[SUPPLIED INFORMATION]
Start of Block

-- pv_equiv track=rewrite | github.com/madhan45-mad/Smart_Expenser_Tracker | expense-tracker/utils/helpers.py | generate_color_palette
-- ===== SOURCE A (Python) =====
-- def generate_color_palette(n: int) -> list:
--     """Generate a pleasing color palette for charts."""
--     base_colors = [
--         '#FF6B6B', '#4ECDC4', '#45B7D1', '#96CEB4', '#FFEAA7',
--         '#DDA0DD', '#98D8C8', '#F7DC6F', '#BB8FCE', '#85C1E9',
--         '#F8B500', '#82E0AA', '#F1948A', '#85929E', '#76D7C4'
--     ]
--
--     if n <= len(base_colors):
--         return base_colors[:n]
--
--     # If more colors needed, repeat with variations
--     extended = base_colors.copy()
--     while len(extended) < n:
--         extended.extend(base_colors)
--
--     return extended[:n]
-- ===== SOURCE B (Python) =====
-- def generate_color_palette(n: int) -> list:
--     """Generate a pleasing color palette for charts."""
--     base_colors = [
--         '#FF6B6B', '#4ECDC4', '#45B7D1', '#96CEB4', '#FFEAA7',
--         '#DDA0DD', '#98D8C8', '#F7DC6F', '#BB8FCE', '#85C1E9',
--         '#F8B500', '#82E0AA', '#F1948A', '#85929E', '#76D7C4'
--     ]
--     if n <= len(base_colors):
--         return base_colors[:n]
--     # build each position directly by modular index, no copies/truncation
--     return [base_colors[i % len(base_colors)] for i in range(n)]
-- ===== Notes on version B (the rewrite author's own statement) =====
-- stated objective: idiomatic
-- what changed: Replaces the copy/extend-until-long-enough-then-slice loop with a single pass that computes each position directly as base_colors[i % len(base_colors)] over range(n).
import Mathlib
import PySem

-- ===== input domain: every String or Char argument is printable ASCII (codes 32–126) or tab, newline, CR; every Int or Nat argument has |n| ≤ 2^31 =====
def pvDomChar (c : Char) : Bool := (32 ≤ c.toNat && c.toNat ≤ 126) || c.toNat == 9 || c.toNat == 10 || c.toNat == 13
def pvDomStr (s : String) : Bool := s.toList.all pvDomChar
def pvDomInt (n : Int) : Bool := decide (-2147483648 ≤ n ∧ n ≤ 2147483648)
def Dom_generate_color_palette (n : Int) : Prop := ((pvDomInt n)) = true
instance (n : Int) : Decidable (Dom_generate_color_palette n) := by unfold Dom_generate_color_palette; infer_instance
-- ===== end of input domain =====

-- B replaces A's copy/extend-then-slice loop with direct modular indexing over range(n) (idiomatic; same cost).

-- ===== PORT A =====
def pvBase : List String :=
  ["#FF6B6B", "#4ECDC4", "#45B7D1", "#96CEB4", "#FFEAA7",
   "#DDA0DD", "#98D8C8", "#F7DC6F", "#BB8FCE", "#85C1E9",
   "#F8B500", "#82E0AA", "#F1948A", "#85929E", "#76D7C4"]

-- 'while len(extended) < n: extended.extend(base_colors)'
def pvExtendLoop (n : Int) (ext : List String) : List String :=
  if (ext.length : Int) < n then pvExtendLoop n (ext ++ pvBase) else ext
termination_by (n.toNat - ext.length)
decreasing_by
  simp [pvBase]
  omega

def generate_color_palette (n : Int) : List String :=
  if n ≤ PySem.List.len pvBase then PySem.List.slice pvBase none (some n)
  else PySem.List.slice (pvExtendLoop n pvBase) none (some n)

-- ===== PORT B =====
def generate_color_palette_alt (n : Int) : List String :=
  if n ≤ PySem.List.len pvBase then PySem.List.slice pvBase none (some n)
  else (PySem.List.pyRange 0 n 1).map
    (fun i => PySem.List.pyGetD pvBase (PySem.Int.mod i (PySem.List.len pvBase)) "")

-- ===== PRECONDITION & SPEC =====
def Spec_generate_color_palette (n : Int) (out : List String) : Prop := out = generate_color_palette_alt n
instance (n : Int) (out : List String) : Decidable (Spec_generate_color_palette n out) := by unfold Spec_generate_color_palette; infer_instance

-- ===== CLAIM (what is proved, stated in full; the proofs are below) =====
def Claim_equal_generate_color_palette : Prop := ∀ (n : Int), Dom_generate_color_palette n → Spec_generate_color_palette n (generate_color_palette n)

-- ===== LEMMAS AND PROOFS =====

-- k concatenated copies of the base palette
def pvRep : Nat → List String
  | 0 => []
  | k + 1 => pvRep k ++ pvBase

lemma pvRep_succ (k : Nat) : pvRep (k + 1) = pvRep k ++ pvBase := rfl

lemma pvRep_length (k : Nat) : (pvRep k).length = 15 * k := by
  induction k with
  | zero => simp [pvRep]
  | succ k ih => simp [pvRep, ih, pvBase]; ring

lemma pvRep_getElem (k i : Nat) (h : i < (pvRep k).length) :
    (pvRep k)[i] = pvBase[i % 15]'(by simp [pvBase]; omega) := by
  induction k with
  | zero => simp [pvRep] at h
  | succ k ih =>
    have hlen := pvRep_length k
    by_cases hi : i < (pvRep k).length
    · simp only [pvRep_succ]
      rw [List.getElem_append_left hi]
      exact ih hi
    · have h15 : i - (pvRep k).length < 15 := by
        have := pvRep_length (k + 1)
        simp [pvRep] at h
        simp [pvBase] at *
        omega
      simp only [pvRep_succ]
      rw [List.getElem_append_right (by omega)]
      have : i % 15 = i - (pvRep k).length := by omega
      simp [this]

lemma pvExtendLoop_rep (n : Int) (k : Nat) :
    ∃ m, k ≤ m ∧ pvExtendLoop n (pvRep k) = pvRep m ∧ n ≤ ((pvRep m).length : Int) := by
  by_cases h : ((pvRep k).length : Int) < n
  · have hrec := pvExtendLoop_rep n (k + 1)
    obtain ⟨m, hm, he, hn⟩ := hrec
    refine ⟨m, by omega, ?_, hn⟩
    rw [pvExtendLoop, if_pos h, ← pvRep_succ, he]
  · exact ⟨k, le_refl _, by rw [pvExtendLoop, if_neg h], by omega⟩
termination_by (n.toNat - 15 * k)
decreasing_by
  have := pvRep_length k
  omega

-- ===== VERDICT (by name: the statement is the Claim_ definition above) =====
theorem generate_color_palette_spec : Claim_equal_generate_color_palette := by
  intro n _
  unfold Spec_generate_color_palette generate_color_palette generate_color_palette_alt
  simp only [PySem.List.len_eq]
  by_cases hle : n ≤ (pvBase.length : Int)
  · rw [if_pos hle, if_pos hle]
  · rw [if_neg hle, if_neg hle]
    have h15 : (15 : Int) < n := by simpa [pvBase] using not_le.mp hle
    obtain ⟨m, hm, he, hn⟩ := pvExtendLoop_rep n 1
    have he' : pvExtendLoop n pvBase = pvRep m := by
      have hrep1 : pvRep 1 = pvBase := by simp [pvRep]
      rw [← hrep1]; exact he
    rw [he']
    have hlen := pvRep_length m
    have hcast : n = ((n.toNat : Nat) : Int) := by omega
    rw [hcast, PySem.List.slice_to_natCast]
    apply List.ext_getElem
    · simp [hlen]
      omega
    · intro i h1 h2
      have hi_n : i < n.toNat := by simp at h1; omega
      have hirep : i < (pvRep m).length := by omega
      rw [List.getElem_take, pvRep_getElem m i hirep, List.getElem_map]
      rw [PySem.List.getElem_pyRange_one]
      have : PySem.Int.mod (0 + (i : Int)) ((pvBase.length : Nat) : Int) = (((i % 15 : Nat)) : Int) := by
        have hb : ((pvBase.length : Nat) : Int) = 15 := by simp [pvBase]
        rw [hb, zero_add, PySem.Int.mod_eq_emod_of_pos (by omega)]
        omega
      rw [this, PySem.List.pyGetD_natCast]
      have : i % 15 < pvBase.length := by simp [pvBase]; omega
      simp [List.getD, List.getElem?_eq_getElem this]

End of Block

[ABOUT THIS TASK]
Each line of the records that contains the string "else" must be copied.

[OUTPUT FOR THIS TASK]
  if (ext.length : Int) < n then pvExtendLoop n (ext ++ pvBase) else ext
  else PySem.List.slice (pvExtendLoop n pvBase) none (some n)
  else (PySem.List.pyRange 0 n 1).map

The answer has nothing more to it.